The motion capture data were filtered and segmented into Reach, Grasp, Transport, and Release phases, as outlined by Valevicius et al. (24). The duration of each phase and relative duration of each phase were calculated. For the simulated and myoelectric prosthetic hands, a rigid body was created using the respective hand markers (the three markers on the side of the simulated prosthesis, shown in Fig. 2a, or the four markers on the back of the myoelectric prostheses, shown in Fig. 2b). Then, a virtual rectangular prism was created to represent the hand object, relative to the rigid body but with an offset so its position would be representative of the simulated or myoelectric hand’s position. Hand movement measures were calculated using the centre of the virtual hand object’s three-dimensional position and its velocity. Time-normalized plots of hand velocity were generated, as described by Valevicius et al. (24). Hand movement measures of peak hand velocity, percent-to-peak hand velocity, hand distance travelled, hand trajectory variability (maximum of three-dimensional standard deviation at each point in time), and number of movement units (number of velocity peaks) were calculated for each Reach-Grasp and Transport-Release movement segment, as per Valevicius et al. (24). Grip aperture was measured as the distance between the index and thumb markers, and time-normalized plots of grip aperture were generated, as described by Valevicius et al. (24). Angular kinematics of the shoulder and trunk degrees of freedom (DOFs) were calculated, as outlined by Boser et al. (31). For each task movement (Movements 1, 2, and 3), ranges of motion (ROMs) were calculated for shoulder and trunk DOFs.
Data Analysis
The three MP participants were represented as individual case studies and mean values across trials for each measure were calculated separately for P1, P2, and P3. For the population of SP participants, an overall mean value was calculated for each measure by averaging across trials and participants.

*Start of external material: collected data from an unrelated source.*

def highscore_alt (a : Int) (b : Int) (c : Int) (d : Int) : Int :=
  let states :=
    (PySem.List.pyRange 0 d 1).foldl (fun S _ => stepStates S)
      (PySem.Set.ofList [(a, b, c)])
  -- max(...) over a generator that is never empty (states always has a member), so getD 0 is exact
  (PySem.List.max? (states.map (fun s => pyScore s.1 s.2.1 s.2.2)) (fun x => x)).getD 0

-- ===== PRECONDITION & SPEC =====
-- Pre_ excludes d < 0, where Python A recurses with d never reaching 0 and raises RecursionError.
def Pre_highscore (a : Int) (b : Int) (c : Int) (d : Int) : Prop := 0 ≤ d
instance (a : Int) (b : Int) (c : Int) (d : Int) : Decidable (Pre_highscore a b c d) := by unfold Pre_highscore; infer_instance
def pvWitness_highscore : Int × Int × Int × Int := (1, 2, 3, 3)

def Spec_highscore (a : Int) (b : Int) (c : Int) (d : Int) (out : Int) : Prop := out = highscore_alt a b c d
instance (a : Int) (b : Int) (c : Int) (d : Int) (out : Int) : Decidable (Spec_highscore a b c d out) := by unfold Spec_highscore; infer_instance

-- ===== CLAIM (what is proved, stated in full; the proofs are below) =====
def Claim_equal_highscore : Prop := ∀ (a : Int) (b : Int) (c : Int) (d : Int), Dom_highscore a b c d → Pre_highscore a b c d → Spec_highscore a b c d (highscore a b c d)
-- ===== LEMMAS AND PROOFS =====

theorem ite_gt_max (x y : Int) : (if x > y then x else y) = max x y := by
  rw [max_def]; split_ifs <;> omega

-- the memo-free value of A's recursion (proved below to be what hsA returns under a sound memo)
def hsP : Int → Int → Int → Nat → Int
  | a, b, c, 0 => pyScore a b c
  | a, b, c, n + 1 =>
    let mx : Int × Int × Int :=
      if a ≥ b ∧ a ≥ c then (a + 1, b, c)
      else if b ≥ c then (a, b + 1, c)
      else (a, b, c + 1)
    let mn : Int × Int × Int :=
      if a ≤ b ∧ a ≤ c then (a + 1, b, c)
      else if b ≤ c then (a, b + 1, c)
      else (a, b, c + 1)
    let hi := hsP mx.1 mx.2.1 mx.2.2 n
    let lo := hsP mn.1 mn.2.1 mn.2.2 n
    if hi > lo then hi else lo

-- score / the memo-free recursion on a packed state
def scoreT (s : Int × Int × Int) : Int := pyScore s.1 s.2.1 s.2.2
def hsT (s : Int × Int × Int) (n : Nat) : Int := hsP s.1 s.2.1 s.2.2 n

theorem hsT_succ (s : Int × Int × Int) (n : Nat) :
    hsT s (n + 1) = max (hsT (succs s).1 n) (hsT (succs s).2 n) := by
  obtain ⟨a, b, c⟩ := s
  simp only [hsT, hsP, succs]
  exact ite_gt_max _ _

-- a sound memo: every stored entry is the memo-free value of its key
def MemoInv (memo : Std.HashMap (Int × Int × Int × Int) Int) : Prop :=
  ∀ (a b c : Int) (n : Nat) (v : Int),
    memo[((a, b, c, (n : Int)))]? = some v → v = hsP a b c n

theorem memoInv_insert {memo : Std.HashMap (Int × Int × Int × Int) Int}
    (h : MemoInv memo) (a b c : Int) (m : Nat) :
    MemoInv (memo.insert (a, b, c, (m : Int)) (hsP a b c m)) := by
  intro a' b' c' n v hv
  rw [Std.HashMap.getElem?_insert] at hv
  split at hv
  · rename_i heq
    rw [beq_iff_eq] at heq
    replace heq := heq.symm
    rw [Prod.mk.injEq] at heq; obtain ⟨rfl, heq⟩ := heq
    rw [Prod.mk.injEq] at heq; obtain ⟨rfl, heq⟩ := heq
    rw [Prod.mk.injEq] at heq; obtain ⟨rfl, hn⟩ := heq
    have hnm : n = m := by exact_mod_cast hn
    subst hnm
    exact (Option.some_inj.mp hv).symm
  · exact h a' b' c' n v hv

To show that the SP participants exhibited movement strategies that were different from normative movement patterns, they were compared to the mean values of non-disabled individuals, collected by Valevicius et al. (24, 25). Both datasets followed a normal distribution for each measure, as determined through the use of the Kolmogorov-Smirnov test. To investigate differences between these two groups, a series of mixed analyses of variance (ANOVAs) and pairwise comparisons were conducted for each measure and task. Mixed ANOVA group effects or interactions involving group were followed up with either an additional mixed ANOVA or pairwise comparisons between groups if the Greenhouse-Geisser corrected p value was less than 0.05. Pairwise comparisons were considered to be significant if the Bonferroni corrected p value was less than 0.05.
The MP participants were individually compared to the normative baseline. Based on the commonly used convention of defining the normative reference range as two standard deviations above and below the mean (32), the individual P1, P2, and P3 mean values were judged, for each measure, as different from that of the normative baseline if they fell outside of 2 standard deviations (between-participant) of the corresponding normative mean. The aim was to observe the differences in the SP participants compared to the normative baseline, and the differences in the MP participants compared to the normative baseline, to identify similar compensatory strategies.